In this project, the solution of planification problems, in terms of modelization and resolution, are developed in a multi-criteria context associating financial criteria (cost of the network), technical criteria (coverage, availability), and marketing criteria (quality of service). Two complementary design problems are considered:

Radio mobile network design: This work is realized in collaboration with France Telecom R&D. Engineering of radio mobile telecommunication networks involves two major problems: The design of the radio network and the frequency assignment. The design consists in positioning base stations (BS) on potential sites, in order to fulfill some objectives and constraints. The frequency planning sets up frequencies used by BS with criteria of reusing. In this project, we address the first problem. Network design is a NP-hard combinatorial optimization problem. The BS problem deals with finding a set of sites for antennas from a set of pre-defined candidate sites, determining the type and the number of antennas, and setting up the configuration of different parameters of the antennas (tilt, azimuth, power, ...). A new formulation of the problem as a multi-objective constrained combinatorial optimization problem is considered. The model deals with specific objectives and constraints due to the engineering of cellular radio network. Reducing costs without sacrificing the quality of service are issues of concern. Most of the proposed models in the literature optimize a single objective (cover, cost, linear aggregation of objectives, etc.).

Access network design: This work is realized in collaboration with Mobinets. The problem consists in minimizing the cost of the access network and maximizing its availability. Operators can only be competitive and economical if they have an optimized access network. Since the transmission costs are becoming high compared to the equipment costs, and the traffic demands are increasing with the introduction of new services, it is vital for operators to find cost-optimized transmission network solutions at higher bit rates. Many constraints dealing with technologies and service providers have to be satisfied. All deployed important technologies (ex. GSM, UMTS) will be considered.

Bioinformatic research is a great challenge for our society and numerous research entities of different specialities (biology, medical or information technology) are grouping each other to collaborate on specific thema.

Regarding genomics application, we collaborate with academic and industrial partners (IBL: Biology Institute of Lille; IPL: Pasteur Institute of Lille; IT-Omics firm) to study genetic factors that may explain multi-factorial diseases such as diabete, obesity or cardiovascular diseases. The originality is to look not for a single factor, but for one or several combinations of factors (that may be of different natures: genetic factors, environmental factors...) among a very large set of potential factors (several thousands). The scientific goals are to formulate hypotheses describing associations that may have any influence on diseases under study. These hypotheses will have to be verified by biologists thanks to additional experiments.

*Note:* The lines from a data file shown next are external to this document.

-- pv_equiv track=rewrite | github.com/Priya15073/Analyze-tweets-related-to-Coronovirus | consumer.py | comp_x_val
-- ===== SOURCE A (Python) =====
-- def comp_x_val(list1):
--
--     xval = []
--     for i in range(len(list1)):
--         count = 0;
--         for j in range(len(list1) - i):
--             if (list1[i] == list1[i + j]):
--                 count += 1
--         xval.append(count)
--
--     return xval
-- ===== SOURCE B (Python) =====
-- def comp_x_val(list1):
--     # One right-to-left pass keeping a dict of value counts in the suffix seen so far.
--     counts = {}
--     out = []
--     for x in reversed(list1):
--         c = counts.get(x, 0) + 1
--         counts[x] = c
--         out.append(c)
--     return out[::-1]
-- ===== Notes on version B (the rewrite author's own statement) =====
-- stated objective: faster
-- what changed: Replaced the nested suffix scan per index by a single right-to-left pass that maintains a dict of suffix counts.
import Mathlib
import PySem

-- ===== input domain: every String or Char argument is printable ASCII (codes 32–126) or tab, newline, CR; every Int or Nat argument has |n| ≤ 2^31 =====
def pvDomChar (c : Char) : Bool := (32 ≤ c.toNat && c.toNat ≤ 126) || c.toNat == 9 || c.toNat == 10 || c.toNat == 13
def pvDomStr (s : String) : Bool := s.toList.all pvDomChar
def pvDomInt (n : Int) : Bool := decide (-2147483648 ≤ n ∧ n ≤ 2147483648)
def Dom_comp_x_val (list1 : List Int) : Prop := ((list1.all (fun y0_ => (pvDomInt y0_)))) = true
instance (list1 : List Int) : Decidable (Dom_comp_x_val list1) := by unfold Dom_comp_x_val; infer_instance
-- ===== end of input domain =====

-- B replaces A's O(n^2) nested suffix scan by a single right-to-left pass with a dict of suffix counts.

-- ===== PORT A =====
-- literal port of A: outer loop i in range(len), inner loop j in range(len-i) counting list1[i] == list1[i+j]
def comp_x_val (list1 : List Int) : List Int :=
  (PySem.List.pyRange 0 (list1.length : Int) 1).foldl
    (fun xval i =>
      let count : Int :=
        (PySem.List.pyRange 0 ((list1.length : Int) - i) 1).foldl
          (fun c j =>
            if PySem.List.pyGetD list1 i 0 = PySem.List.pyGetD list1 (i + j) 0 then c + 1 else c)
          0
      xval ++ [count])
    []

-- ===== PORT B =====
-- literal port of B: for x in reversed(list1): counts[x] = counts.get(x,0)+1; out.append(counts[x]); return out[::-1]
def comp_x_val_alt (list1 : List Int) : List Int :=
  (list1.reverse.foldl
    (fun (p : PySem.Dict Int Int × List Int) x =>
      let c := p.1.getD x 0 + 1
      (p.1.insert x c, p.2 ++ [c]))
    (PySem.Dict.empty, [])).2.reverse  -- out[::-1] is exactly list reversal

-- ===== PRECONDITION & SPEC =====
def Spec_comp_x_val (list1 : List Int) (out : List Int) : Prop := out = comp_x_val_alt list1
instance (list1 : List Int) (out : List Int) : Decidable (Spec_comp_x_val list1 out) := by unfold Spec_comp_x_val; infer_instance

-- ===== CLAIM (what is proved, stated in full; the proofs are below) =====
def Claim_equal_comp_x_val : Prop := ∀ (list1 : List Int), Dom_comp_x_val list1 → Spec_comp_x_val list1 (comp_x_val list1)

-- ===== LEMMAS AND PROOFS =====

-- common specification: at each position, the count of the head in the remaining suffix
def pvF : List Int → List Int
  | [] => []
  | x :: xs => ((x :: xs).count x : Int) :: pvF xs

-- the suffix of l starting at k, written out by index
theorem pv_drop_eq_map_range (l : List Int) (k : Nat) (hk : k ≤ l.length) :
    l.drop k = (List.range (l.length - k)).map (fun j => l.getD (k + j) 0) := by
  apply List.ext_getElem
  · simp
  · intro m h1 h2
    have hm : k + m < l.length := by simp at h1; omega
    simp [List.getD, List.getElem?_eq_getElem hm]

theorem pv_foldl_count_ite {α : Type} (p : α → Prop) [DecidablePred p] (l : List α) (a : Int) :
    List.foldl (fun acc x => if p x then acc + 1 else acc) a l
      = a + ((l.countP (fun x => decide (p x)) : Nat) : Int) := by
  induction l generalizing a with
  | nil => simp
  | cons x xs ih => by_cases h : p x <;> simp [h, ih] <;> ring

theorem pvA_inner (l : List Int) (k : Nat) (hk : k < l.length) :
    (PySem.List.pyRange 0 ((l.length : Int) - (k : Int)) 1).foldl
      (fun c j =>
        if PySem.List.pyGetD l (k : Int) 0 = PySem.List.pyGetD l ((k : Int) + j) 0 then c + 1 else c)
      0
    = ((l.drop k).count (l.getD k 0) : Int) := by
  have hcast : (l.length : Int) - (k : Int) = ((l.length - k : Nat) : Int) := by
    push_cast [Nat.cast_sub (le_of_lt hk)]; ring
  rw [hcast, PySem.List.pyRange_zero_nat, pv_foldl_count_ite, List.countP_map, zero_add]
  rw [pv_drop_eq_map_range l k (le_of_lt hk), List.count_eq_countP, List.countP_map]
  congr 1
  apply List.countP_congr
  intro j _
  have h2 : (k : Int) + (j : Int) = ((k + j : Nat) : Int) := by push_cast; ring
  simp only [Function.comp_apply, h2, PySem.List.pyGetD_natCast]
  rw [Bool.eq_iff_iff, decide_eq_true_iff, beq_iff_eq, eq_comm]
  simp

theorem pv_map_range_eq_F (l : List Int) :
    (List.range l.length).map (fun k => (((l.drop k).count (l.getD k 0) : Nat) : Int)) = pvF l := by
  induction l with
  | nil => simp [pvF]
  | cons x xs ih =>
    simp only [List.length_cons, List.range_succ_eq_map, List.map_cons, List.map_map]
    simp only [pvF, List.drop_zero, List.getD_cons_zero]
    rw [← ih]
    simp [Function.comp]

theorem pvA_eq_F (l : List Int) : comp_x_val l = pvF l := by
  unfold comp_x_val
  simp only [PySem.List.foldl_append_singleton_eq_map, List.nil_append,
    PySem.List.pyRange_zero_nat, List.map_map]
  rw [← pv_map_range_eq_F]
  apply List.map_congr_left
  intro k hk
  simp only [Function.comp]
  exact pvA_inner l k (List.mem_range.mp hk)

-- B-side: the out-list produced by the fold, as a recursion on the input
def pvG : List Int → PySem.Dict Int Int → List Int
  | [], _ => []
  | x :: xs, d =>
    let c := d.getD x 0 + 1
    c :: pvG xs (d.insert x c)

-- counts relative to an explicit multiset of already-seen elements
def pvH : List Int → List Int → List Int
  | _, [] => []
  | s, x :: xs => ((s.count x : Int) + 1) :: pvH (x :: s) xs

theorem pvB_foldl (rs : List Int) (d : PySem.Dict Int Int) (out : List Int) :
    (rs.foldl
      (fun (p : PySem.Dict Int Int × List Int) x =>
        let c := p.1.getD x 0 + 1
        (p.1.insert x c, p.2 ++ [c]))
      (d, out)).2 = out ++ pvG rs d := by
  induction rs generalizing d out with
  | nil => simp [pvG]
  | cons x xs ih => simp [pvG, ih, List.append_assoc]

theorem pvG_eq_H (xs : List Int) (d : PySem.Dict Int Int) (s : List Int)
    (h : ∀ v, d.getD v 0 = (s.count v : Int)) : pvG xs d = pvH s xs := by
  induction xs generalizing d s with
  | nil => simp [pvG, pvH]
  | cons x xs ih =>
    simp only [pvG, pvH, h x]
    congr 1
    apply ih
    intro v
    rw [PySem.Dict.getD_insert]
    by_cases hv : v = x
    · subst hv; simp [List.count_cons_self]
    · rw [if_neg hv, h v]
      have hv' : ¬(x = v) := fun hh => hv hh.symm
      norm_cast
      simp [hv']

theorem pvH_reverse (rs s : List Int) : pvF (rs.reverse ++ s) = (pvH s rs).reverse ++ pvF s := by
  induction rs generalizing s with
  | nil => simp [pvH]
  | cons x xs ih =>
    have hih := ih (x :: s)
    simp only [List.reverse_cons, List.append_assoc, List.singleton_append] at *
    rw [hih]
    simp only [pvH, pvF, List.reverse_cons, List.append_assoc, List.singleton_append,
      List.count_cons_self]
    norm_cast

theorem pvB_eq_F (l : List Int) : comp_x_val_alt l = pvF l := by
  unfold comp_x_val_alt
  rw [pvB_foldl]
  rw [pvG_eq_H l.reverse PySem.Dict.empty [] (by intro v; simp [PySem.Dict.getD_empty])]
  have := pvH_reverse l.reverse []
  simp only [List.reverse_reverse, List.append_nil, pvF] at this
  rw [this]
  simp

-- ===== VERDICT (by name: the statement is the Claim_ definition above) =====
theorem comp_x_val_spec : Claim_equal_comp_x_val := by
  intro l _
  unfold Spec_comp_x_val
  rw [pvA_eq_F, pvB_eq_F]
-- pv_equiv track=rewrite | github.com/algo-gogo/yujin_cote | 이진탐색/가사 검색.py | find_wildcard_end
-- ===== SOURCE A (Python) =====
-- def find_wildcard_end(word, start, end, last=-1):
--     mid = (start + end) // 2
--
--     if( start>end ):
--         return last
--     elif( word[mid] == "?" ):
--         last = mid
--         return find_wildcard_end(word, mid+1, end, last)
--     else:
--         return find_wildcard_end(word, start, mid-1, last)
-- ===== SOURCE B (Python) =====
-- def find_wildcard_end(word, start, end, last=-1):
--     while start <= end:
--         mid = (start + end) // 2
--         if word[mid] == "?":
--             last = mid
--             start = mid + 1
--         else:
--             end = mid - 1
--     return last
-- ===== Notes on version B (the rewrite author's own statement) =====
-- stated objective: idiomatic
-- what changed: Replaced the tail recursion with an iterative while-loop that mutates start/end/last in place, the way binary search is normally written in Python.
-- outside the precondition, e.g. on find_wildcard_end('?ab', 0, 5, -1): A returns 0, B returns 0
import Mathlib
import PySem

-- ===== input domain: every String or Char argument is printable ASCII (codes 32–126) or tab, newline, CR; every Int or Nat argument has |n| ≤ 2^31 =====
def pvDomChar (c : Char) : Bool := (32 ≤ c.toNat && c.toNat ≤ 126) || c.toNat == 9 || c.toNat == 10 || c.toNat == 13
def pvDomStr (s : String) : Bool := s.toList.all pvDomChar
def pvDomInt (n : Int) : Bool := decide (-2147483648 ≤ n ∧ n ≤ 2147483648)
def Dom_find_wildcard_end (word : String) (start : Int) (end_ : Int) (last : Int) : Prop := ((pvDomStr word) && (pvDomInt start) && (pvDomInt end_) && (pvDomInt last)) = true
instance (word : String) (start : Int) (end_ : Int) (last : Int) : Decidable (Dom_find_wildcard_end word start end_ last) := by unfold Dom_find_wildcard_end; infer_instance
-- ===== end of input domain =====

-- B rewrites A's tail-recursive binary search as the idiomatic iterative while-loop; return value only, same results.


-- ===== PORT A =====
-- A: tail-recursive binary search for the last index holding '?'.
-- word[mid] == "?" is PySem.Str.pyGet? = some '?'; where Python raises IndexError
-- (pyGet? = none) the equality is false and the port takes the else branch — such
-- inputs are excluded by Pre_.
def find_wildcard_end (word : String) (start : Int) (end_ : Int) (last : Int) : Int :=
  let mid := PySem.Int.floordiv (start + end_) 2
  if start > end_ then last
  else if PySem.Str.pyGet? word mid = some '?' then
    find_wildcard_end word (mid + 1) end_ mid
  else
    find_wildcard_end word start (mid - 1) last
termination_by (end_ + 1 - start).toNat
decreasing_by
  all_goals
    have _h := PySem.Int.floordiv_two_mid_bounds (lo := start) (hi := end_) (by omega)
    omega

-- ===== PORT B =====
-- B: the while-loop; loop state (start, end_, last) carried by the tail-call of fweLoop.
def fweLoop (word : String) (start : Int) (end_ : Int) (last : Int) : Int :=
  if h : start ≤ end_ then
    let mid := PySem.Int.floordiv (start + end_) 2
    match PySem.Str.pyGet? word mid with
    | some c => if c = '?' then fweLoop word (mid + 1) end_ mid
                else fweLoop word start (mid - 1) last
    | none => fweLoop word start (mid - 1) last   -- IndexError in Python; excluded by Pre_
  else last
termination_by (end_ + 1 - start).toNat
decreasing_by
  all_goals
    have hb := PySem.Int.floordiv_two_mid_bounds (lo := start) (hi := end_) h
    omega

def find_wildcard_end_alt (word : String) (start : Int) (end_ : Int) (last : Int) : Int :=
  fweLoop word start end_ last

-- ===== PRECONDITION & SPEC =====
-- Pre_ admits the empty range (no index is read) or a range entirely inside Python's
-- valid index range for word. On a nonempty range that is only partly in bounds A may
-- raise IndexError or may return depending on where '?'s lie in word, which is not a
-- closed-form condition on the input; such inputs are excluded even though A returns
-- on some of them (B behaves identically there, returning or raising exactly as A does).
def Pre_find_wildcard_end (word : String) (start : Int) (end_ : Int) (_last : Int) : Prop :=
  start > end_ ∨ (-(word.toList.length : Int) ≤ start ∧ end_ < (word.toList.length : Int))
instance (word : String) (start : Int) (end_ : Int) (last : Int) : Decidable (Pre_find_wildcard_end word start end_ last) := by unfold Pre_find_wildcard_end; infer_instance

def pvWitness_find_wildcard_end : String × Int × Int × Int := ("??a", 0, 2, -1)

def Spec_find_wildcard_end (word : String) (start : Int) (end_ : Int) (last : Int) (out : Int) : Prop := out = find_wildcard_end_alt word start end_ last
instance (word : String) (start : Int) (end_ : Int) (last : Int) (out : Int) : Decidable (Spec_find_wildcard_end word start end_ last out) := by unfold Spec_find_wildcard_end; infer_instance

-- ===== CLAIM (what is proved, stated in full; the proofs are below) =====
def Claim_equal_find_wildcard_end : Prop := ∀ (word : String) (start : Int) (end_ : Int) (last : Int), Dom_find_wildcard_end word start end_ last → Pre_find_wildcard_end word start end_ last → Spec_find_wildcard_end word start end_ last (find_wildcard_end word start end_ last)

-- ===== LEMMAS AND PROOFS =====

-- A's recursion and B's loop agree on every input (Pre_ is not needed: where Python
-- would raise, both ports take the same else branch).
theorem fwe_eq_loop (word : String) (start end_ last : Int) :
    find_wildcard_end word start end_ last = fweLoop word start end_ last := by
  fun_induction find_wildcard_end word start end_ last with
  | case1 start end_ last hgt =>
      rw [fweLoop]; simp [show ¬ start ≤ end_ by omega]
  | case2 start end_ last mid hngt hq ih =>
      rw [fweLoop]
      simp only [show start ≤ end_ by omega, dif_pos]
      rw [hq]
      exact ih
  | case3 start end_ last mid hngt hq ih =>
      rw [fweLoop]
      simp only [show start ≤ end_ by omega, dif_pos]
      cases hg : PySem.Str.pyGet? word mid with
      | none => exact ih
      | some c =>
          have hc : ¬ c = '?' := by intro h; exact hq (by rw [hg, h])
          simp only [if_neg hc]
          exact ih

-- ===== VERDICT (by name: the statement is the Claim_ definition above) =====
theorem find_wildcard_end_spec : Claim_equal_find_wildcard_end := by
  intro word start end_ last _ _
  unfold Spec_find_wildcard_end find_wildcard_end_alt
  exact fwe_eq_loop word start end_ last
-- pv_equiv track=rewrite | github.com/alexandraback/datacollection | solutions_5639104758808576_1/Python/gingva/ovation.py | solve
-- ===== SOURCE A (Python) =====
-- def solve(counts):
--     clapping = 0
--     fans = 0
--     for i,c in enumerate(counts):
--         addedFans = max(0, i - clapping)
--         clapping += c + addedFans
--         fans += addedFans
--     return fans
-- ===== SOURCE B (Python) =====
-- def solve(counts):
--     prefixes = []
--     total = 0
--     for c in counts:
--         prefixes.append(total)
--         total += c
--     deficits = [i - p for i, p in enumerate(prefixes)]
--     return max(deficits + [0])
-- ===== Notes on version B (the rewrite author's own statement) =====
-- stated objective: alternative
-- what changed: Replaces the single greedy loop that feeds invited friends back into the clapping total with three staged passes: build the raw prefix-sum list, map it to per-position deficits i - prefix_i, and return the maximum deficit (floored at 0).
import Mathlib
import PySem

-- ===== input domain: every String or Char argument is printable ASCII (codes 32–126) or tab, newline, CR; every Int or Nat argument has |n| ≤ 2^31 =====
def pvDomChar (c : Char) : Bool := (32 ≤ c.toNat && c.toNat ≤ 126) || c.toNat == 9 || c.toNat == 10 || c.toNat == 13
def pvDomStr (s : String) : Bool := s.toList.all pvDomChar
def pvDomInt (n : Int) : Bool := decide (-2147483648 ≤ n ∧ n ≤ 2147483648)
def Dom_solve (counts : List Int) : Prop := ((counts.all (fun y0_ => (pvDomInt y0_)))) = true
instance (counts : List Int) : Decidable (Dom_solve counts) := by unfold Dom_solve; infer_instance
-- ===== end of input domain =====

-- B replaces A's single greedy loop (invited friends fed back into the clapping total)
-- by three staged passes: prefix sums, per-position deficits, one max.

-- ===== PORT A =====
-- loop state: (i, clapping, fans), one step per element of counts
def solveLoop (counts : List Int) (i clapping fans : Int) : Int :=
  match counts with
  | [] => fans
  | c :: rest =>
    let addedFans := max 0 (i - clapping)
    solveLoop rest (i + 1) (clapping + c + addedFans) (fans + addedFans)

def solve (counts : List Int) : Int := solveLoop counts 0 0 0

-- ===== PORT B =====
-- first pass: the list of prefix sums (total recorded before each element is added)
def prefixesOf (counts : List Int) (total : Int) : List Int :=
  match counts with
  | [] => []
  | c :: rest => total :: prefixesOf rest (total + c)

-- Python's max(list) with no key is PySem.List.max? with the identity key; the
-- argument list 'deficits ++ [0]' is never empty, so the 'none' branch is unreachable.
def solve_alt (counts : List Int) : Int :=
  let prefixes := prefixesOf counts 0
  let deficits := (PySem.List.enumerate prefixes).map (fun ip => ip.1 - ip.2)
  match PySem.List.max? (deficits ++ [0]) (fun y => y) with
  | some m => m
  | none => 0

-- ===== PRECONDITION & SPEC =====
def Spec_solve (counts : List Int) (out : Int) : Prop := out = solve_alt counts
instance (counts : List Int) (out : Int) : Decidable (Spec_solve counts out) := by unfold Spec_solve; infer_instance

-- ===== CLAIM (what is proved, stated in full; the proofs are below) =====
def Claim_equal_solve : Prop := ∀ (counts : List Int), Dom_solve counts → Spec_solve counts (solve counts)

-- ===== LEMMAS AND PROOFS =====
-- proof-only abstraction: the deficit list i-p, (i+1)-(p+c), … that both sides compute
def defsOf (counts : List Int) (i p : Int) : List Int :=
  match counts with
  | [] => []
  | c :: rest => (i - p) :: defsOf rest (i + 1) (p + c)

-- A's loop is the running max of the deficits: clapping = p + fans, fans = running max.
theorem solveLoop_eq_foldl (counts : List Int) :
    ∀ (i p f : Int), solveLoop counts i (p + f) f = (defsOf counts i p).foldl max f := by
  induction counts with
  | nil => intro i p f; rfl
  | cons c rest ih =>
    intro i p f
    simp only [solveLoop, defsOf, List.foldl_cons]
    have h1 : f + max 0 (i - (p + f)) = max f (i - p) := by
      rcases le_total f (i - p) with h | h
      · rw [max_eq_right (by omega), max_eq_right h]; omega
      · rw [max_eq_left (by omega), max_eq_left h]; omega
    have h2 : p + f + c + max 0 (i - (p + f)) = (p + c) + (f + max 0 (i - (p + f))) := by ring
    rw [h2, ih, h1]

-- B's deficit pass computes the same list
theorem map_enumerate_prefixes (counts : List Int) :
    ∀ (i p : Int),
      (PySem.List.enumerate (prefixesOf counts p) i).map (fun ip => ip.1 - ip.2)
        = defsOf counts i p := by
  induction counts with
  | nil => intro i p; rfl
  | cons c rest ih =>
    intro i p
    simp only [prefixesOf, defsOf, PySem.List.enumerate_cons, List.map_cons, ih]

theorem foldl_max_comm (t : List Int) : ∀ (a b : Int), t.foldl max (max a b) = max a (t.foldl max b) := by
  induction t with
  | nil => intro a b; rfl
  | cons x xs ih =>
    intro a b
    simp only [List.foldl_cons, max_assoc, ih]

-- ===== VERDICT (by name: the statement is the Claim_ definition above) =====
theorem solve_spec : Claim_equal_solve := by
  intro counts _
  unfold Spec_solve solve solve_alt
  have hA : solveLoop counts 0 0 0 = (defsOf counts 0 0).foldl max 0 := by
    simpa using solveLoop_eq_foldl counts 0 0 0
  simp only [hA, map_enumerate_prefixes counts 0 0]
  cases h : defsOf counts 0 0 with
  | nil => simp [PySem.List.max?]
  | cons x t =>
    simp only [List.cons_append, PySem.List.max?_id_cons]
    rw [List.foldl_cons, List.foldl_append]
    simp only [List.foldl_cons, List.foldl_nil]
    -- goal: t.foldl max (max 0 x) = max (t.foldl max x) 0
    rw [foldl_max_comm t 0 x, max_comm]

The genomic application of the DOLPHIN project deals with post-genomic, where a very large number of data are obtained thanks to advanced technologies and have to be analyzed. Hence, one of the goals of the project is to develop methods of analysis in order to extract information from data coming from biological experiments. Our originality is to first extract knowledge discovery problems from the genomic application and then to transform these knowledge discovery problems (datamining problems) into optimization problems where an (or several) objective function(s) has(have) to be optimized. Following this, it is possible to apply to these modified problems optimization methods.

An analysis of some genomic problems lead us to model them as an association rule mining problem (classical task of datamining). The main characteristic is that we look for several associations of factors among a very large set of potential factors. Hence the combinatoric (the number of potential solutions) associated to the problem is huge. Moreover, the landscape study, which shows a flat and rough landscape, indicates that exploratory methods are required to deal with such problems. Finally a study on criteria commonly used for association rule mining shows that a lot of criteria exist and that there exists no universal criterion. Hence we propose to model the association rules mining problem as a multi-objective one.

For all these reasons, we choose to base our resolution approach on evolutionary algorithms. Now, we are working on solving these problems in a multi-objective point of view, and studying hybridization of evolutionary algorithms with exact methods able to solve sub-problems (small size problems). Another important point is that evaluation functions, for such applications, may be very time consuming, because they require complex statistical computations. Therefore a parallel implementation is required in order to allow a large exploration of the search space without degrading the computational time

Since few years, scientists use the word of proteomic. It designs the global analyze of proteins . In fact, the proteins study is very important to understand the biological mechanisms in the living cells but also how different factors can influence them. The main goal of the proteomic is to identify experimental proteins. In this domain, we collaborate with the team of C. Rollando (research Director at CNRS) head director of the proteomic plateform of the genopole of Lille.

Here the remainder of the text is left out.